> **DATA**:
-- pv_equiv track=rewrite | github.com/yijingf/Sonata-Struct-GEN | src/data_pipeline/dataset.py | validate_phrase
-- ===== SOURCE A (Python) =====
-- def validate_phrase(phrase):
--     i = 0
--     while i < len(phrase):
--         if phrase[i][0] == 'o':
--             break
--         else:
--             i += 1
--
--     j = len(phrase)
--     while j > 0:
--         if phrase[j - 1][0] == 'd':
--             break
--         elif phrase[j - 1] == 'bar':
--             break
--         elif phrase[j - 1] == 'eos':
--             break
--         else:
--             j -= 1
--     return phrase[i:j]
-- ===== SOURCE B (Python) =====
-- def validate_phrase(phrase):
--     i = len(phrase)
--     found_o = False
--     last = -1
--     for idx, s in enumerate(phrase):
--         head = s[:1]
--         if not found_o and head == 'o':
--             i = idx
--             found_o = True
--         if head == 'd' or s == 'bar' or s == 'eos':
--             last = idx
--     return phrase[i:last + 1]
-- ===== Notes on version B (the rewrite author's own statement) =====
-- stated objective: alternative
-- what changed: Replaces A's two opposite-direction while-loops (forward scan for the first 'o'-token, backward scan for the last boundary token) with one forward fold over enumerate(phrase) that tracks both the first 'o' index and the last boundary index in a single pass.
import Mathlib
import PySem

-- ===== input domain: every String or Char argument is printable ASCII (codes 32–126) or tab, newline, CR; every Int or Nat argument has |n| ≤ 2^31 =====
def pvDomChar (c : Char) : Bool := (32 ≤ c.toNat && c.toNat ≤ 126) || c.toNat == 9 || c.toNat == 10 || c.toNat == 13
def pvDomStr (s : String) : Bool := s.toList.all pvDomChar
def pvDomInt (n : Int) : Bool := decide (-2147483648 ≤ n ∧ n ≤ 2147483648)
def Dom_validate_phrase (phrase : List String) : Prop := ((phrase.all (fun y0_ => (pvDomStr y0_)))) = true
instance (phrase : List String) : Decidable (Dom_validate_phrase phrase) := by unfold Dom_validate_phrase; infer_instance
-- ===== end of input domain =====

-- B replaces A's two opposite-direction while-loops by ONE forward fold that tracks the first 'o'-token index and the
-- last boundary-token index simultaneously (objective: alternative decomposition, same O(n) cost).

-- ===== PORT A =====
-- first while loop: scan forward from index i until phrase[i][0] == 'o' (none = Python IndexError on "", excluded by Pre_)
def pvAFind : List String → Nat → Nat
  | [], i => i
  | s :: rest, i =>
    match PySem.Str.pyGet? s 0 with
    | some c => if c = 'o' then i else pvAFind rest (i + 1)
    | none => i

-- second while loop: scan backward from j = len(phrase); the list argument is the reversed remaining prefix
def pvABack : List String → Nat → Nat
  | [], _ => 0
  | s :: rest, j =>
    match PySem.Str.pyGet? s 0 with
    | some c => if c = 'd' then j else if s = "bar" then j else if s = "eos" then j else pvABack rest (j - 1)
    | none => j

def validate_phrase (phrase : List String) : List String :=
  PySem.List.slice phrase (some (pvAFind phrase 0 : Int)) (some (pvABack phrase.reverse phrase.length : Int))

-- ===== PORT B =====
def pvBStep (st : Int × Bool × Int) (p : Int × String) : Int × Bool × Int :=
  let head := PySem.Str.slice p.2 (some 0) (some 1)
  let st1 := if st.2.1 = false ∧ head = "o" then (p.1, true, st.2.2) else st
  if head = "d" ∨ p.2 = "bar" ∨ p.2 = "eos" then (st1.1, st1.2.1, p.1) else st1

def validate_phrase_alt (phrase : List String) : List String :=
  let st := (PySem.List.enumerate phrase).foldl pvBStep ((phrase.length : Int), false, -1)
  PySem.List.slice phrase (some st.1) (some (st.2.2 + 1))

-- ===== PRECONDITION & SPEC =====
def pvIsO (s : String) : Bool := PySem.Str.pyGet? s 0 == some 'o'
def pvIsBnd (s : String) : Bool := PySem.Str.pyGet? s 0 == some 'd' || s == "bar" || s == "eos"

-- Pre_ excludes exactly the inputs on which A raises IndexError ( ''[0] ): an empty-string token strictly before the
-- first 'o'-initial token, or strictly after the last boundary token ('d'-initial, 'bar' or 'eos').
def Pre_validate_phrase (phrase : List String) : Prop :=
  "" ∉ phrase.takeWhile (fun s => !pvIsO s) ∧ "" ∉ phrase.reverse.takeWhile (fun s => !pvIsBnd s)
instance (phrase : List String) : Decidable (Pre_validate_phrase phrase) := by unfold Pre_validate_phrase; infer_instance

def pvWitness_validate_phrase : List String := ["o1", "", "d1"]

def Spec_validate_phrase (phrase : List String) (out : List String) : Prop := out = validate_phrase_alt phrase
instance (phrase : List String) (out : List String) : Decidable (Spec_validate_phrase phrase out) := by unfold Spec_validate_phrase; infer_instance

-- ===== CLAIM (what is proved, stated in full; the proofs are below) =====
def Claim_equal_validate_phrase : Prop := ∀ (phrase : List String), Dom_validate_phrase phrase → Pre_validate_phrase phrase → Spec_validate_phrase phrase (validate_phrase phrase)

-- ===== LEMMAS AND PROOFS =====

theorem pvPyGet0 (s : String) : PySem.Str.pyGet? s 0 = s.toList[0]? := by
  simp [pysem]

theorem pvHeadSlice (s : String) (c : Char) :
    (PySem.Str.slice s (some 0) (some 1)).toList = [c] ↔ PySem.Str.pyGet? s 0 = some c := by
  rw [PySem.Str.toList_slice, pvPyGet0]
  cases s.toList with
  | nil => simp [pysem]
  | cons a t => simp [pysem, PySem.List.slice_to]

theorem pvNeNil (s : String) (h : s ≠ "") : s.toList ≠ [] := by
  intro hn
  exact h (String.ext_iff.mpr (by simp [hn]))

theorem pvIsO_iff (s : String) : pvIsO s = true ↔ PySem.Str.pyGet? s 0 = some 'o' := by
  simp [pvIsO]

theorem pvIsBnd_iff (s : String) :
    pvIsBnd s = true ↔ (PySem.Str.pyGet? s 0 = some 'd' ∨ s = "bar" ∨ s = "eos") := by
  simp [pvIsBnd, or_assoc]

theorem pvSomeHead (s : String) (hs : s ≠ "") : ∃ c, PySem.Str.pyGet? s 0 = some c := by
  rw [pvPyGet0]
  cases hts : s.toList with
  | nil => exact absurd hts (pvNeNil s hs)
  | cons a t => exact ⟨a, by simp⟩

theorem pvAFind_spec : ∀ (l : List String) (i : Nat),
    "" ∉ l.takeWhile (fun s => !pvIsO s) →
    pvAFind l i = i + (l.takeWhile (fun s => !pvIsO s)).length := by
  intro l
  induction l with
  | nil => intro i _; simp [pvAFind]
  | cons s rest ih =>
    intro i hmem
    by_cases ho : pvIsO s
    · have hg := (pvIsO_iff s).mp ho
      simp only [pvAFind]
      rw [hg]
      simp [ho]
    · have htw : (s :: rest).takeWhile (fun s => !pvIsO s)
          = s :: rest.takeWhile (fun s => !pvIsO s) := by
        simp [List.takeWhile_cons, ho]
      rw [htw] at hmem
      have hs : s ≠ "" := fun h => hmem (by simp [h])
      have hrest : "" ∉ rest.takeWhile (fun s => !pvIsO s) := fun h => hmem (by simp [h])
      obtain ⟨c, hc⟩ := pvSomeHead s hs
      have hco : c ≠ 'o' := fun h => ho ((pvIsO_iff s).mpr (h ▸ hc))
      simp only [pvAFind]
      rw [hc]
      simp only [if_neg hco, htw]
      rw [ih (i + 1) hrest]
      simp; omega

theorem pvABack_spec : ∀ (r : List String),
    "" ∉ r.takeWhile (fun s => !pvIsBnd s) →
    pvABack r r.length = r.length - (r.takeWhile (fun s => !pvIsBnd s)).length := by
  intro r
  induction r with
  | nil => intro _; simp [pvABack]
  | cons s rest ih =>
    intro hmem
    by_cases hb : pvIsBnd s
    · have htw : (s :: rest).takeWhile (fun s => !pvIsBnd s) = [] := by
        simp [List.takeWhile_cons, hb]
      rw [htw]
      rcases (pvIsBnd_iff s).mp hb with hd | h1 | h2
      · simp only [pvABack]
        rw [hd]
        simp
      · subst h1
        have hg : PySem.Str.pyGet? "bar" 0 = some 'b' := by decide
        simp only [pvABack]
        rw [hg]
        simp
      · subst h2
        have hg : PySem.Str.pyGet? "eos" 0 = some 'e' := by decide
        simp only [pvABack]
        rw [hg]
        simp
    · have htw : (s :: rest).takeWhile (fun s => !pvIsBnd s)
          = s :: rest.takeWhile (fun s => !pvIsBnd s) := by
        simp [List.takeWhile_cons, hb]
      rw [htw] at hmem ⊢
      have hs : s ≠ "" := fun h => hmem (by simp [h])
      have hrest : "" ∉ rest.takeWhile (fun s => !pvIsBnd s) := fun h => hmem (by simp [h])
      obtain ⟨c, hc⟩ := pvSomeHead s hs
      have hcd : c ≠ 'd' := fun h => hb ((pvIsBnd_iff s).mpr (Or.inl (h ▸ hc)))
      have hsb : s ≠ "bar" := fun h => hb ((pvIsBnd_iff s).mpr (Or.inr (Or.inl h)))
      have hse : s ≠ "eos" := fun h => hb ((pvIsBnd_iff s).mpr (Or.inr (Or.inr h)))
      have hle := (List.takeWhile_prefix (l := rest) (fun s => !pvIsBnd s)).length_le
      simp only [pvABack]
      rw [hc]
      simp only [if_neg hcd, if_neg hsb, if_neg hse]
      have h1 : rest.length + 1 - 1 = rest.length := by omega
      rw [List.length_cons, h1, ih hrest]
      simp

theorem pvEnum_nil (n : Int) : PySem.List.enumerate ([] : List String) n = [] := rfl
theorem pvEnum_cons (x : String) (t : List String) (n : Int) :
    PySem.List.enumerate (x :: t) n = (n, x) :: PySem.List.enumerate t (n + 1) := rfl

theorem pvEnum_snoc : ∀ (l : List String) (x : String) (n : Int),
    PySem.List.enumerate (l ++ [x]) n = PySem.List.enumerate l n ++ [((n + l.length : Int), x)] := by
  intro l
  induction l with
  | nil => intro x n; simp [pvEnum_nil, pvEnum_cons]
  | cons y t ih =>
    intro x n
    rw [List.cons_append, pvEnum_cons, pvEnum_cons, ih x (n + 1)]
    simp; ring_nf

theorem pvTakeWhile_full {l : List String} {p : String → Bool}
    (h : (l.takeWhile p).length = l.length) : l.takeWhile p = l :=
  (List.takeWhile_prefix p).eq_of_length h

theorem pvAny_takeWhile_lt {l : List String} {p : String → Bool}
    (h : l.any p = true) : (l.takeWhile (fun s => !p s)).length ≠ l.length := by
  intro hlen
  have heq := pvTakeWhile_full hlen
  obtain ⟨x, hx, hpx⟩ := List.any_eq_true.mp h
  have := List.mem_takeWhile_imp (l := l) (p := fun s => !p s) (heq ▸ hx)
  simp [hpx] at this

theorem pvNotAny_takeWhile {l : List String} {p : String → Bool}
    (h : l.any p = false) : l.takeWhile (fun s => !p s) = l := by
  rw [List.takeWhile_eq_self_iff]
  intro x hx
  simp [List.any_eq_false.mp h x hx]

theorem pvHeadO (x : String) :
    (PySem.Str.slice x (some 0) (some 1) = "o") ↔ pvIsO x = true := by
  rw [String.ext_iff, show "o".toList = ['o'] from rfl, pvHeadSlice]
  simp [pvIsO]

theorem pvBndCond (x : String) :
    (PySem.Str.slice x (some 0) (some 1) = "d" ∨ x = "bar" ∨ x = "eos") ↔ pvIsBnd x = true := by
  rw [String.ext_iff, show "d".toList = ['d'] from rfl, pvHeadSlice]
  simp [pvIsBnd, Bool.or_assoc]

theorem pvFold_spec (N : Int) : ∀ (l : List String),
    (PySem.List.enumerate l).foldl pvBStep (N, false, -1)
      = ((if l.any pvIsO then ((l.takeWhile (fun s => !pvIsO s)).length : Int) else N),
         l.any pvIsO,
         (l.length : Int) - ((l.reverse.takeWhile (fun s => !pvIsBnd s)).length : Int) - 1) := by
  intro l
  induction l using List.reverseRecOn with
  | nil => simp [pvEnum_nil]
  | append_singleton l x ih =>
    rw [pvEnum_snoc l x 0, List.foldl_append, ih]
    simp only [List.foldl_cons, List.foldl_nil, zero_add]
    have hrev : (l ++ [x]).reverse = x :: l.reverse := by simp
    by_cases hbx : pvIsBnd x
    · have hcond : (PySem.Str.slice x (some 0) (some 1) = "d" ∨ x = "bar" ∨ x = "eos") :=
        (pvBndCond x).mpr hbx
      by_cases hfo : l.any pvIsO
      · -- found already true: i unchanged
        have hno : ¬ (l.any pvIsO = false ∧ PySem.Str.slice x (some 0) (some 1) = "o") := by
          simp [hfo]
        simp only [pvBStep, hfo, if_pos hcond, if_neg hno]
        have htw : (l ++ [x]).takeWhile (fun s => !pvIsO s) = l.takeWhile (fun s => !pvIsO s) := by
          rw [List.takeWhile_append, if_neg (pvAny_takeWhile_lt hfo)]
        simp [htw, hrev, List.takeWhile_cons, hbx, hfo]
      · have htwl : l.takeWhile (fun s => !pvIsO s) = l := pvNotAny_takeWhile (by simpa using hfo)
        by_cases hox : pvIsO x
        · have hcondo : (l.any pvIsO = false ∧ PySem.Str.slice x (some 0) (some 1) = "o") :=
            ⟨by simpa using hfo, (pvHeadO x).mpr hox⟩
          simp only [pvBStep, if_pos hcondo, if_pos hcond]
          have htw : (l ++ [x]).takeWhile (fun s => !pvIsO s) = l := by
            rw [List.takeWhile_append, if_pos (by rw [htwl])]
            simp [List.takeWhile_cons, hox]
          simp [htw, hrev, List.takeWhile_cons, hbx, hfo, hox]
        · have hno : ¬ (l.any pvIsO = false ∧ PySem.Str.slice x (some 0) (some 1) = "o") := by
            intro h
            exact hox ((pvHeadO x).mp h.2)
          simp only [pvBStep, if_neg hno, if_pos hcond]
          simp [hrev, List.takeWhile_cons, hbx, hfo, hox]
    · have hcond : ¬ (PySem.Str.slice x (some 0) (some 1) = "d" ∨ x = "bar" ∨ x = "eos") := by
        intro h
        exact hbx ((pvBndCond x).mp h)
      have htwb : (x :: l.reverse).takeWhile (fun s => !pvIsBnd s)
          = x :: l.reverse.takeWhile (fun s => !pvIsBnd s) := by
        simp [List.takeWhile_cons, hbx]
      have hlen := (List.takeWhile_prefix (l := l.reverse) (fun s => !pvIsBnd s)).length_le
      rw [List.length_reverse] at hlen
      by_cases hfo : l.any pvIsO
      · have hno : ¬ (l.any pvIsO = false ∧ PySem.Str.slice x (some 0) (some 1) = "o") := by
          simp [hfo]
        simp only [pvBStep, if_neg hno, if_neg hcond]
        have htw : (l ++ [x]).takeWhile (fun s => !pvIsO s) = l.takeWhile (fun s => !pvIsO s) := by
          rw [List.takeWhile_append, if_neg (pvAny_takeWhile_lt hfo)]
        simp [htw, hrev, htwb, hfo]
      · have htwl : l.takeWhile (fun s => !pvIsO s) = l := pvNotAny_takeWhile (by simpa using hfo)
        by_cases hox : pvIsO x
        · have hcondo : (l.any pvIsO = false ∧ PySem.Str.slice x (some 0) (some 1) = "o") :=
            ⟨by simpa using hfo, (pvHeadO x).mpr hox⟩
          simp only [pvBStep, if_pos hcondo, if_neg hcond]
          have htw : (l ++ [x]).takeWhile (fun s => !pvIsO s) = l := by
            rw [List.takeWhile_append, if_pos (by rw [htwl])]
            simp [List.takeWhile_cons, hox]
          simp [htw, hrev, htwb, hfo, hox]
        · have hno : ¬ (l.any pvIsO = false ∧ PySem.Str.slice x (some 0) (some 1) = "o") := by
            intro h
            exact hox ((pvHeadO x).mp h.2)
          simp only [pvBStep, if_neg hno, if_neg hcond]
          simp [hrev, htwb, hfo, hox]

-- ===== VERDICT (by name: the statement is the Claim_ definition above) =====
theorem validate_phrase_spec : Claim_equal_validate_phrase := by
  intro phrase _ hpre
  obtain ⟨h1, h2⟩ := hpre
  unfold Spec_validate_phrase validate_phrase validate_phrase_alt
  rw [pvFold_spec]
  have hA1 : pvAFind phrase 0 = (phrase.takeWhile (fun s => !pvIsO s)).length := by
    rw [pvAFind_spec phrase 0 h1]; omega
  have hA2 : pvABack phrase.reverse phrase.length
      = phrase.length - (phrase.reverse.takeWhile (fun s => !pvIsBnd s)).length := by
    have := pvABack_spec phrase.reverse (by simpa using h2)
    simpa using this
  have hlen := (List.takeWhile_prefix (l := phrase.reverse) (fun s => !pvIsBnd s)).length_le
  rw [List.length_reverse] at hlen
  have hi : ((pvAFind phrase 0 : Nat) : Int)
      = (if phrase.any pvIsO then ((phrase.takeWhile (fun s => !pvIsO s)).length : Int)
         else (phrase.length : Int)) := by
    by_cases hfo : phrase.any pvIsO
    · simp [hA1, hfo]
    · rw [if_neg hfo, hA1, pvNotAny_takeWhile (by simpa using hfo)]
  have hj : ((pvABack phrase.reverse phrase.length : Nat) : Int)
      = (phrase.length : Int) - ((phrase.reverse.takeWhile (fun s => !pvIsBnd s)).length : Int) - 1 + 1 := by
    rw [hA2]; omega
  show PySem.List.slice phrase (some ((pvAFind phrase 0 : Nat) : Int))
      (some ((pvABack phrase.reverse phrase.length : Nat) : Int))
    = PySem.List.slice phrase
        (some (if phrase.any pvIsO then ((phrase.takeWhile (fun s => !pvIsO s)).length : Int)
               else (phrase.length : Int)))
        (some ((phrase.length : Int) - ((phrase.reverse.takeWhile (fun s => !pvIsBnd s)).length : Int) - 1 + 1))
  rw [hi, hj]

> **ABOUT THIS EXERCISE**: In the entries above, find each line with the word "backward" and show it.

> **SOLUTION TO THIS EXERCISE**:
-- what changed: Replaces A's two opposite-direction while-loops (forward scan for the first 'o'-token, backward scan for the last boundary token) with one forward fold over enumerate(phrase) that tracks both the first 'o' index and the last boundary index in a single pass.
-- second while loop: scan backward from j = len(phrase); the list argument is the reversed remaining prefix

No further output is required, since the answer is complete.